Выбрать главу

Он вмешался в разговор и неожиданно для себя сказал, рифмуя:

— Что и говорить… в печати уж давно не странность слова «прогресс» и «идеал» и слово дикое «гуманность» повторяет даже генерал.

— Николай Алексеевич, в вас заговорила муза, — воскликнул Добролюбов. — Дайте мне перо и бумагу — я буду записывать.

Некрасов развеселился и, смеясь, ответил, что чернила давно высохли в его чернильнице и перо покоробилось от длительного бездействия. Но Добролюбов быстро разыскал перо и чернильницу, вырвал несколько страниц из записной книжки и через полчаса, перебивая друг друга и вместе подбирая рифмы, они уже кончали стихотворение.

Всевышней волею Зевеса Вдруг пробудившись ото сна, Как быстро по пути прогресса Шагает русская страна!

Некрасов декламировал, безжалостно пародируя свои собственные стихи. Он вскочил с дивана и расхаживал по комнате, заглядывая через плечо Добролюбова на бумагу, где появлялись строки нового стихотворения.

На грамотность не без искусства Накинулся почтенный Даль И обнаружил много чувства И благородство, и мораль…

— Подождите, подождите, — закричал Добролюбов, бросая перо: — Я тоже чувствую приближение музы. Слушайте:

Мужик не вынут из-под пресса, Но уж программа создана.

А дальше — ваше!

Как быстро по пути прогресса Шагает русская страна!

Он снова схватил перо и, разбрызгивая чернила, начал записывать сочиненную строфу. Чернышевский, улыбаясь, смотрел на поэтов и сетовал на свою бесталанность.

— Вы не забудете господина Бланка, — говорил он. — Нельзя обойти его труды. Серьезно говорю вам — нельзя. Николай Алексеевич, Николай Александрович! Бланка, Бланка не оставляйте без внимания.

— Сейчас будет и Бланк, — ответил Некрасов. — Мы ему покажем, этому Бланку… Бланку — банку. Пишите, Николай Александрович…

Авдотья Яковлевна вошла в комнату и спросила удивленно:

— Что это за послание сочиняют три Николая?

— Осторожно, Авдотья Яковлевна, — не спугните музу, — замахал руками Чернышевский. — Она присутствует: следы ее пребывания уже запечатлелись на бумаге. Сядем в уголок — вдруг она испугается нас.
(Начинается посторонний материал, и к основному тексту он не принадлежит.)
-- pv_equiv track=rewrite | github.com/minwookkim115/Algorithm | 프로그래머스/1/134240. 푸드 파이트 대회/푸드 파이트 대회.py | solution
-- ===== SOURCE A (Python) =====
-- def solution(food):
--     answer = ''
--
--     right_answer = ''
--     for i in range(len(food) - 1, 0, -1):
--         if food[i] // 2 >= 1:
--             right_answer += str(i) * (food[i] // 2)
--
--     left_answer = ''
--     for i in range(1, len(food)):
--         if food[i] // 2 >= 1:
--             left_answer += str(i) * (food[i] // 2)
--
--     answer += left_answer + '0' + right_answer
--
--     return answer
-- ===== SOURCE B (Python) =====
-- def solution(food):
--     parts = ['0']
--     for i in range(len(food) - 1, 0, -1):
--         b = str(i) * (food[i] // 2)
--         if b:
--             parts.insert(0, b)
--             parts.append(b)
--     return ''.join(parts)
-- ===== Notes on version B (the rewrite author's own statement) =====
-- stated objective: alternative
-- what changed: B builds the palindrome inside-out: one descending loop wraps a parts list around the central '0' (insert the block at the front, append it at the back) and joins it once, instead of A's two independent ascending and descending index scans concatenating a left and a right half string.
import Mathlib
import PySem

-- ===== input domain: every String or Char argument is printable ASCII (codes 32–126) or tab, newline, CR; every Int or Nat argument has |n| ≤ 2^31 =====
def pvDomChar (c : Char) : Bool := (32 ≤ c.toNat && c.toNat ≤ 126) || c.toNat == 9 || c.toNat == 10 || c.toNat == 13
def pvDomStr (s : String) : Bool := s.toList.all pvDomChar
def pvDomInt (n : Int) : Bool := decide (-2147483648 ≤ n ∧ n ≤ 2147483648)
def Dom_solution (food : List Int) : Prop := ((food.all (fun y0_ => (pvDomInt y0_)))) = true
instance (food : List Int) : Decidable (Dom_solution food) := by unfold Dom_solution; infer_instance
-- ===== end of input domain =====

-- B builds the palindrome inside-out: one descending loop wraps a parts list around the central
-- '0' (insert the block at the front, append it at the back), instead of A's two independent ascending/descending half scans.

-- ===== PORT A =====
-- A's loop body: if food[i] // 2 >= 1: acc += str(i) * (food[i] // 2)
def solStep (food : List Int) (acc : List Char) (i : Int) : List Char :=
  if 1 ≤ PySem.Int.floordiv (PySem.List.pyGetD food i 0) 2 then
    acc ++ PySem.List.pyRepeat (PySem.Int.toChars i) (PySem.Int.floordiv (PySem.List.pyGetD food i 0) 2)
  else acc

def solution (food : List Int) : String :=
  let right_answer : List Char :=
    (PySem.List.pyRange ((PySem.List.len food : Int) - 1) 0 (-1)).foldl (solStep food) []
  let left_answer : List Char :=
    (PySem.List.pyRange 1 (PySem.List.len food : Int) 1).foldl (solStep food) []
  String.ofList (left_answer ++ ['0'] ++ right_answer)

-- ===== PORT B =====
-- B's loop body: b = str(i) * (food[i] // 2); if b: parts.insert(0, b); parts.append(b)
def wrapStep (food : List Int) (parts : List (List Char)) (i : Int) : List (List Char) :=
  let b := PySem.List.pyRepeat (PySem.Int.toChars i) (PySem.Int.floordiv (PySem.List.pyGetD food i 0) 2)
  if b ≠ [] then (PySem.List.insert parts 0 b) ++ [b] else parts

def solution_alt (food : List Int) : String :=
  String.ofList (PySem.Chars.join []
    ((PySem.List.pyRange ((PySem.List.len food : Int) - 1) 0 (-1)).foldl (wrapStep food) [['0']]))

-- ===== PRECONDITION & SPEC =====
def Spec_solution (food : List Int) (out : String) : Prop := out = solution_alt food
instance (food : List Int) (out : String) : Decidable (Spec_solution food out) := by unfold Spec_solution; infer_instance

-- ===== CLAIM =====
def Claim_equal_solution : Prop := ∀ (food : List Int), Dom_solution food → Spec_solution food (solution food)

-- ===== LEMMAS AND PROOFS =====

-- the block of characters contributed by index i (empty when food[i] // 2 < 1)
def blk (food : List Int) (i : Int) : List Char :=
  PySem.List.pyRepeat (PySem.Int.toChars i) (PySem.Int.floordiv (PySem.List.pyGetD food i 0) 2)

theorem blk_eq_nil_of_lt (food : List Int) (i : Int)
    (h : ¬ 1 ≤ PySem.Int.floordiv (PySem.List.pyGetD food i 0) 2) : blk food i = [] := by
  unfold blk
  simp only [PySem.List.pyRepeat]
  have h0 : (PySem.Int.floordiv (PySem.List.pyGetD food i 0) 2).toNat = 0 := by omega
  rw [h0]
  simp

theorem join_nil_eq_flatten (parts : List (List Char)) : PySem.Chars.join [] parts = parts.flatten := by
  induction parts with
  | nil => simp [PySem.Chars.join, List.intercalate]
  | cons h t ih => cases t <;> simp_all [PySem.Chars.join, List.intercalate, List.intersperse]

-- A's loop over any index list accumulates the flattened blocks
theorem foldl_solStep (food : List Int) (l : List Int) (acc : List Char) :
    l.foldl (solStep food) acc = acc ++ (l.map (blk food)).flatten := by
  induction l generalizing acc with
  | nil => simp
  | cons x t ih =>
    simp only [List.foldl_cons, List.map_cons, List.flatten_cons, ih]
    unfold solStep
    split_ifs with h
    · simp [blk]
    · simp [blk_eq_nil_of_lt food x h]

-- B's wrapping loop: the flattened parts list is (reversed blocks) ++ (old parts) ++ (blocks)
theorem flatten_foldl_wrapStep (food : List Int) (l : List Int) (c : List (List Char)) :
    (l.foldl (wrapStep food) c).flatten =
      (l.map (blk food)).reverse.flatten ++ c.flatten ++ (l.map (blk food)).flatten := by
  induction l generalizing c with
  | nil => simp
  | cons x t ih =>
    simp only [List.foldl_cons, List.map_cons, List.reverse_cons, List.flatten_append,
      List.flatten_cons, List.flatten_nil, ih]
    have hstep : (wrapStep food c x).flatten = blk food x ++ c.flatten ++ blk food x := by
      unfold wrapStep
      dsimp only
      split_ifs with h
      · rw [PySem.List.insert_zero]
        simp [blk]
      · simp only [not_not] at h
        have hb : blk food x = [] := h
        rw [hb]
        simp
    rw [hstep]
    simp

-- ===== VERDICT =====
theorem solution_spec : Claim_equal_solution := by
  intro food _
  unfold Spec_solution solution solution_alt
  have hrev : PySem.List.pyRange ((PySem.List.len food : Int) - 1) 0 (-1)
      = (PySem.List.pyRange 1 (PySem.List.len food : Int) 1).reverse := by
    rw [PySem.List.pyRange_neg_one_eq_reverse]
    norm_num
  rw [hrev, foldl_solStep, foldl_solStep, join_nil_eq_flatten, flatten_foldl_wrapStep]
  simp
Он подвинул кресло к окну, а сам уселся на подоконник. Настроение у него было чудесное. Все складывалось как нельзя лучше: «Современник» получил замечательного сотрудника, Добролюбов — возможность плодотворно работать. Некрасов, видимо, полюбит этого нового товарища. Все было совсем хорошо. Можно приниматься за настоящую работу. Он весело посмотрел на Авдотью Яковлевну и сказал, продолжая свои мысли:

— Да, все будет очень хорошо.

— Что хорошо? — спросила она с недоумением. — О чем вы, Николай Гаврилович?

Он опомнился и засмеялся:

— Простите меня. Это я своим мыслям…

Некрасов и Добролюбов кончили писать. Некрасов прочитал все стихотворение вслух и отдал его Авдотье Яковлевне.

— Вы перепишете? Хорошо? Да, как вы сказали? Три Николая? И действительно — три Николая! Это знаменательный факт… А не дадут ли трем Николаям поесть? Они заработали славный обед сегодня. Знаете что? Поедемте обедать куда-нибудь в ресторан. В честь нашей встречи, в честь нового сотрудника «Современника», в честь союза трех Николаев. Авдотья Яковлевна, голубушка, одевайтесь скорей, зовите Панаева, пошлите кого-нибудь за Ипполитом Александровичем и за всеми, кто будет в конторе и кто попадется по пути…

IV

Вот уже несколько дней Некрасов аккуратно каждый вечер уезжал в Английский клуб. Он стал еще более неразговорчив, чем обычно, лицо его совсем пожелтело, глаза были безжизненны, движенья вялы. Он находился в состоянии какого-то тупого усыпления, и даже игра не взвинчивала его нервы, — он играл точно по обязанности, спокойно, без страсти, наводя на партнеров трепет своей безошибочной, точно механической игрой.

Он уверял себя, что жизнь, которую он ведет, именно то, что ему нужно.

— Да, я веду глупую и гнусную жизнь! — и ею доволен… — написал он Толстому.

Ему казалось, что он, действительно, доволен. Тупое, безразличное состояние лучше, чем тоска и беспокойство. Оно обволакивало, заглушало внешние впечатления, отшибало память и воображение, усыпляло боль и досаду. И только тревожила мысль: вот треснет это великолепное спокойствие, все полетит к черту, и ожившая, изголодавшаяся тоска набросится на него с новой силой.